Message par regis 79 »

Il y a cent ans, jour pour jour, le 10 mars 1918……...

Ce 10 mars 1918, Joseph Depoys, mon grand-père, envoie une carte postale à sa petite amie. Il écrit:
" Dimanche 10 mars 1918
Ma chère Marie,
Je me fait* un plaisir de t'envoyer un peu de mes nouvelles
aujourd'hui vu que pour le moment tout se passe assez bien, nous sommes
sortis des lignes cette nuit sans nous y attendre, et c'est sans regret que nous
avons quitté le coin si fameux ou* il est arrivé ce que je t'es* annoncé
dernièrement.
Je ne vois rien de plus à ajouter aujourd'hui le temps est
très beau c'est en ces moments-là qu'on songe le plus aux amours.
Bonne santé je t'embrasse de loin.
Ton petit ami qui ne t'oublie pas Joseph.
"

Joseph Depoys vient de quitter Pffeterhouse et écrit de Massevaux, près de Thann, dans le Haut-Rhin actuel.
Mais c'est un court répit, car les bataillons du 346ème RI vont retourner dans la zone de Pffeterhouse début avril 1918.

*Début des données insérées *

-- pv_equiv track=rewrite | github.com/romeech/advent_of_code | 2024/day_01/py/main.py | calc_similarity_score
-- ===== SOURCE A (Python) =====
-- def calc_similarity_score(left, right):
--     similarity_score = 0
--
--     for lv in left:
--         try:
--             r_idx = right.index(lv)
--         except ValueError:
--             r_idx = -1
--
--         count = 0
--         if r_idx > -1:
--             while right[r_idx] == lv:
--                 count += 1
--                 r_idx += 1
--
--         similarity_score += lv * count
--
--     return similarity_score
-- ===== SOURCE B (Python) =====
-- def calc_similarity_score(left, right):
--     # One grouping pass over right: record the length of the FIRST contiguous
--     # run of each value (later runs of the same value are ignored, matching
--     # index()+while in the original), then one lookup pass over left.
--     first_run = {}
--     i = 0
--     n = len(right)
--     while i < n:
--         v = right[i]
--         j = i + 1
--         while j < n and right[j] == v:
--             j += 1
--         if v not in first_run:
--             first_run[v] = j - i
--         i = j
--     return sum(lv * first_run.get(lv, 0) for lv in left)
-- ===== Notes on version B (the rewrite author's own statement) =====
-- stated objective: faster
-- what changed: Instead of scanning right once per element of left (index() then a while over the run), B makes a single grouping pass over right that records each value's first contiguous run length in a dict, then sums lv * table lookup over left.
import Mathlib
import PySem

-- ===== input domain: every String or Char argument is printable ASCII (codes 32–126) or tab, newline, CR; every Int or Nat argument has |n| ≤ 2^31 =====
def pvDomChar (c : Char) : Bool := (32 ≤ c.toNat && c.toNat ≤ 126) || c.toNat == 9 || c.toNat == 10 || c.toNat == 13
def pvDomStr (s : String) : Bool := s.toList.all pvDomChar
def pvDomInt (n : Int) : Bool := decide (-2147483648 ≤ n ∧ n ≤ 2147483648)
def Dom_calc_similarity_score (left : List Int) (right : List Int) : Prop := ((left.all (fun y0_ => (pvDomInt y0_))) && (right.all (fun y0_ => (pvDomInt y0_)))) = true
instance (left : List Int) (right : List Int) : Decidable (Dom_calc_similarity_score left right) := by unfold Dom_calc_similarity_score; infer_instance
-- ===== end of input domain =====

-- B replaces A's per-left-element scans of right (index() plus a while over the run) by ONE
-- grouping pass over right recording each value's first contiguous run length in a dict,
-- then a single lookup pass over left. While loops are ported with a fuel argument
-- (initialised to right.length, enough since the index strictly increases each step).

-- ===== PORT A =====
-- A's `while right[r_idx] == lv` loop; the out-of-range branch is where Python
-- raises IndexError (the run reaches the end of right), excluded by Pre_
def pvCountRun (right : List Int) (lv : Int) : Nat → Nat → Int
  | _, 0 => 0
  | i, fuel + 1 =>
    if h : i < right.length then
      if right[i] = lv then 1 + pvCountRun right lv (i + 1) fuel else 0
    else 0

def calc_similarity_score (left : List Int) (right : List Int) : Int :=
  left.foldl (fun acc lv =>
    let r_idx : Int := match PySem.List.index? right lv with
      | some k => (k : Int)
      | none => -1
    let count : Int := if r_idx > -1 then pvCountRun right lv r_idx.toNat right.length else 0
    acc + lv * count) 0

-- ===== PORT B =====
-- Source B's inner `while j < n and right[j] == v` loop
def pvScanRun (right : List Int) (v : Int) : Nat → Nat → Nat
  | j, 0 => j
  | j, fuel + 1 =>
    if h : j < right.length then
      if right[j] = v then pvScanRun right v (j + 1) fuel else j
    else j

-- Source B's outer `while i < n` grouping loop
def pvBuildRuns (right : List Int) : Nat → Nat → PySem.Dict Int Int → PySem.Dict Int Int
  | _, 0, d => d
  | i, fuel + 1, d =>
    if h : i < right.length then
      let v := right[i]
      let j := pvScanRun right v (i + 1) right.length
      pvBuildRuns right j fuel (if d.contains v then d else d.insert v ((j : Int) - (i : Int)))
    else d

def calc_similarity_score_alt (left : List Int) (right : List Int) : Int :=
  let first_run := pvBuildRuns right 0 right.length PySem.Dict.empty
  left.foldl (fun acc lv => acc + lv * first_run.getD lv 0) 0

-- ===== PRECONDITION & SPEC =====
-- Pre_ excludes exactly the inputs where A RAISES IndexError: some lv in left occurs in
-- right and its first contiguous run extends to the very end of right, so A's while
-- loop walks past the last index (e.g. left=[1], right=[1]); B returns the score there.
def Pre_calc_similarity_score (left : List Int) (right : List Int) : Prop :=
  ∀ lv ∈ left, lv ∈ right →
    ¬ ((right.drop (right.idxOf lv)).all (fun x => x == lv) = true)
instance (left : List Int) (right : List Int) : Decidable (Pre_calc_similarity_score left right) := by
  unfold Pre_calc_similarity_score; infer_instance

def pvWitness_calc_similarity_score : List Int × List Int := ([1, 2], [2, 2, 3])

def Spec_calc_similarity_score (left : List Int) (right : List Int) (out : Int) : Prop := out = calc_similarity_score_alt left right
instance (left : List Int) (right : List Int) (out : Int) : Decidable (Spec_calc_similarity_score left right out) := by unfold Spec_calc_similarity_score; infer_instance

-- ===== CLAIM (what is proved, stated in full; the proofs are below) =====
def Claim_equal_calc_similarity_score : Prop := ∀ (left : List Int) (right : List Int), Dom_calc_similarity_score left right → Pre_calc_similarity_score left right → Spec_calc_similarity_score left right (calc_similarity_score left right)

-- ===== LEMMAS AND PROOFS =====

-- length of the FIRST contiguous run of v in l (0 if v absent): the common
-- characterisation both ports are reduced to
def pvFR : List Int → Int → Int
  | [], _ => 0
  | x :: t, v => if x = v then 1 + ((t.takeWhile (fun y => y == v)).length : Int) else pvFR t v

theorem pvFR_not_mem (l : List Int) (v : Int) (h : v ∉ l) : pvFR l v = 0 := by
  induction l with
  | nil => rfl
  | cons x t ih =>
    simp only [List.mem_cons, not_or] at h
    simp [pvFR, Ne.symm h.1, ih h.2]

theorem pvFR_append_first (pre suf : List Int) (v : Int) (h : v ∉ pre) :
    pvFR (pre ++ v :: suf) v = 1 + ((suf.takeWhile (fun y => y == v)).length : Int) := by
  induction pre with
  | nil => simp [pvFR]
  | cons x t ih =>
    simp only [List.mem_cons, not_or] at h
    simp [pvFR, Ne.symm h.1, ih h.2]

theorem pvFR_dropWhile (t : List Int) (v w : Int) (hne : v ≠ w) :
    pvFR (t.dropWhile (fun y => y == w)) v = pvFR t v := by
  induction t with
  | nil => rfl
  | cons x t ih =>
    by_cases hx : x = w
    · subst hx
      simpa [List.dropWhile, pvFR, Ne.symm hne] using ih
    · simp [List.dropWhile, beq_eq_false_iff_ne.mpr hx]

theorem pvDrop_takeWhile (l : List Int) (p : Int → Bool) :
    l.drop (l.takeWhile p).length = l.dropWhile p := by
  induction l with
  | nil => rfl
  | cons x t ih => by_cases hx : p x <;> simp [List.takeWhile, List.dropWhile, hx, ih]

theorem pvCountRun_eq (right : List Int) (lv : Int) (fuel : Nat) :
    ∀ i, right.length - i ≤ fuel →
      pvCountRun right lv i fuel = (((right.drop i).takeWhile (fun y => y == lv)).length : Int) := by
  induction fuel with
  | zero =>
    intro i hi
    rw [List.drop_eq_nil_of_le (by omega)]
    simp [pvCountRun]
  | succ fuel ih =>
    intro i hi
    by_cases h : i < right.length
    · rw [List.drop_eq_getElem_cons h]
      by_cases hv : right[i] = lv
      · simp [pvCountRun, h, hv, List.takeWhile, ih (i + 1) (by omega)]
        omega
      · simp [pvCountRun, h, hv, List.takeWhile, beq_eq_false_iff_ne.mpr hv]
    · rw [List.drop_eq_nil_of_le (by omega)]
      simp [pvCountRun, h]

theorem pvScanRun_eq (right : List Int) (v : Int) (fuel : Nat) :
    ∀ j, right.length - j ≤ fuel →
      pvScanRun right v j fuel = j + ((right.drop j).takeWhile (fun y => y == v)).length := by
  induction fuel with
  | zero =>
    intro j hj
    rw [List.drop_eq_nil_of_le (by omega)]
    simp [pvScanRun]
  | succ fuel ih =>
    intro j hj
    by_cases h : j < right.length
    · rw [List.drop_eq_getElem_cons h]
      by_cases hv : right[j] = v
      · simp [pvScanRun, h, hv, List.takeWhile, ih (j + 1) (by omega)]
        omega
      · simp [pvScanRun, h, hv, List.takeWhile, beq_eq_false_iff_ne.mpr hv]
    · rw [List.drop_eq_nil_of_le (by omega)]
      simp [pvScanRun, h]

theorem pvBuildRuns_getD (right : List Int) (v' : Int) (fuel : Nat) :
    ∀ i d, right.length - i ≤ fuel →
      (pvBuildRuns right i fuel d).getD v' 0 =
        if d.contains v' then d.getD v' 0 else pvFR (right.drop i) v' := by
  induction fuel with
  | zero =>
    intro i d hi
    have hd : right.drop i = [] := List.drop_eq_nil_of_le (by omega)
    rw [hd]
    by_cases hc : d.contains v'
    · simp [pvBuildRuns, hc]
    · have hcf : d.contains v' = false := by simpa using hc
      simp [pvBuildRuns, hc, PySem.Dict.getD_of_not_contains d 0 hcf, pvFR]
  | succ fuel ih =>
    intro i d hi
    by_cases h : i < right.length
    · have hj : pvScanRun right right[i] (i + 1) right.length
          = i + 1 + ((right.drop (i + 1)).takeWhile (fun y => y == right[i])).length :=
        pvScanRun_eq right right[i] right.length (i + 1) (by omega)
      have hdropi : right.drop i = right[i] :: right.drop (i + 1) := List.drop_eq_getElem_cons h
      have hdropj : right.drop (pvScanRun right right[i] (i + 1) right.length)
          = (right.drop (i + 1)).dropWhile (fun y => y == right[i]) := by
        rw [hj, ← pvDrop_takeWhile (right.drop (i + 1)) (fun y => y == right[i]),
          List.drop_drop]
      rw [show pvBuildRuns right i (fuel + 1) d
          = pvBuildRuns right (pvScanRun right right[i] (i + 1) right.length) fuel
              (if d.contains right[i] then d else d.insert right[i]
                ((pvScanRun right right[i] (i + 1) right.length : Int) - (i : Int)))
        from by simp [pvBuildRuns, h]]
      rw [ih _ _ (by rw [hj]; omega)]
      by_cases hv' : v' = right[i]
      · subst hv'
        by_cases hc : d.contains right[i]
        · simp [hc]
        · simp only [hc, Bool.false_eq_true, if_false, PySem.Dict.contains_insert_self,
            if_true, PySem.Dict.getD_insert_self, hdropi, pvFR, if_pos rfl, hj]
          omega
      · have hfr : pvFR (right.drop (pvScanRun right right[i] (i + 1) right.length)) v'
            = pvFR (right.drop (i + 1)) v' := by
          rw [hdropj]; exact pvFR_dropWhile _ v' right[i] hv'
        have hfr2 : pvFR (right.drop i) v' = pvFR (right.drop (i + 1)) v' := by
          rw [hdropi]; simp [pvFR, Ne.symm hv']
        by_cases hc : d.contains right[i]
        · simp [hc, hfr, hfr2]
        · simp [hc, PySem.Dict.contains_insert, hv', PySem.Dict.getD_insert, hfr, hfr2]
    · have hd : right.drop i = [] := List.drop_eq_nil_of_le (by omega)
      rw [hd]
      by_cases hc : d.contains v'
      · simp [pvBuildRuns, h, hc]
      · have hcf : d.contains v' = false := by simpa using hc
        simp [pvBuildRuns, h, hc, PySem.Dict.getD_of_not_contains d 0 hcf, pvFR]

theorem pvCount_eq_pvFR (right : List Int) (lv : Int) :
    (let r_idx : Int := match PySem.List.index? right lv with
      | some k => (k : Int)
      | none => -1
     if r_idx > -1 then pvCountRun right lv r_idx.toNat right.length else 0) = pvFR right lv := by
  rcases h : PySem.List.index? right lv with _ | k
  · have hnm : lv ∉ right := (PySem.List.index?_eq_none_iff right lv).mp h
    simp [pvFR_not_mem right lv hnm]
  · obtain ⟨pre, suf, hdec, hlen, hnm⟩ := (PySem.List.index?_eq_some_iff right lv k).mp h
    subst hdec hlen
    have hgt : ((pre.length : Int) > -1) := by omega
    simp only [if_pos hgt, Int.toNat_natCast]
    rw [pvCountRun_eq (pre ++ lv :: suf) lv _ pre.length (by omega), List.drop_left,
      pvFR_append_first pre suf lv hnm]
    simp [List.takeWhile]
    omega

-- ===== VERDICT (by name: the statement is the Claim_ definition above) =====
theorem calc_similarity_score_spec : Claim_equal_calc_similarity_score := by
  intro left right _ _
  unfold Spec_calc_similarity_score calc_similarity_score calc_similarity_score_alt
  apply PySem.List.foldl_congr_mem
  intro acc lv _
  have hb := pvBuildRuns_getD right lv right.length 0 PySem.Dict.empty (by omega)
  simp only [PySem.Dict.contains_empty, Bool.false_eq_true, if_false, List.drop_zero] at hb
  rw [hb, ← pvCount_eq_pvFR right lv]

J'ai beau chercher dans le JMO et dans les cartes postales récentes, je ne trouve pas ce qui est arrivé au grand-père Joseph dans ce coin si fameux!

* = orthographe d'origine


Ce même Jour, Joseph Drouet, né à Frontenay en 1877, le père d'Emilie, quitte le 66ème RI où il est classé "à l'intérieur" pour rejoindre le 22ème RIT au front.
L'historique du régiment précise que ce dernier voit ses deux bataillons partir sur deux directions diférentes. Dès lors, difficile de suivre le parcours exact de Joseph Drouet. Ce qui est sûr, c'est que les deux bataillons après quelques jours à effectuer des travaux du côté de Meaux (Seine-et-Marne) vont se retrouver à la bataille de Somme à partir du 24 mars 1918, puis au Chemin des Dames dans l'Aisne lors de l'offensive allemande du 27 mai.
Selon l'historique de cette unité toujours, le régiment est malmené, sans trop de précisions toutefois. Joseph Drouet est évacué malade le 03 juin 1918 et on perd ici sa trace dans un quelconque régiment, puisque le 12 juin suivant, "pour des nécessités impérieuses de réorganisation, le 22ème RIT est dissous".

On retrouve Joseph Drouet le 13 janvier 1919 au 35ème RIT avant sa démobilisation le 5 février suivant.

Je ne sais pas pourquoi il est évacué. Ce que je sais par contre, après avoir vu sa petite-fille Marie-Claire il y a 2 ans environ, c'est que Joseph Drouet est victime de gaz au moins une fois durant ses 3 mois au front. Pourtant, sa fiche matricule n'en parle pas.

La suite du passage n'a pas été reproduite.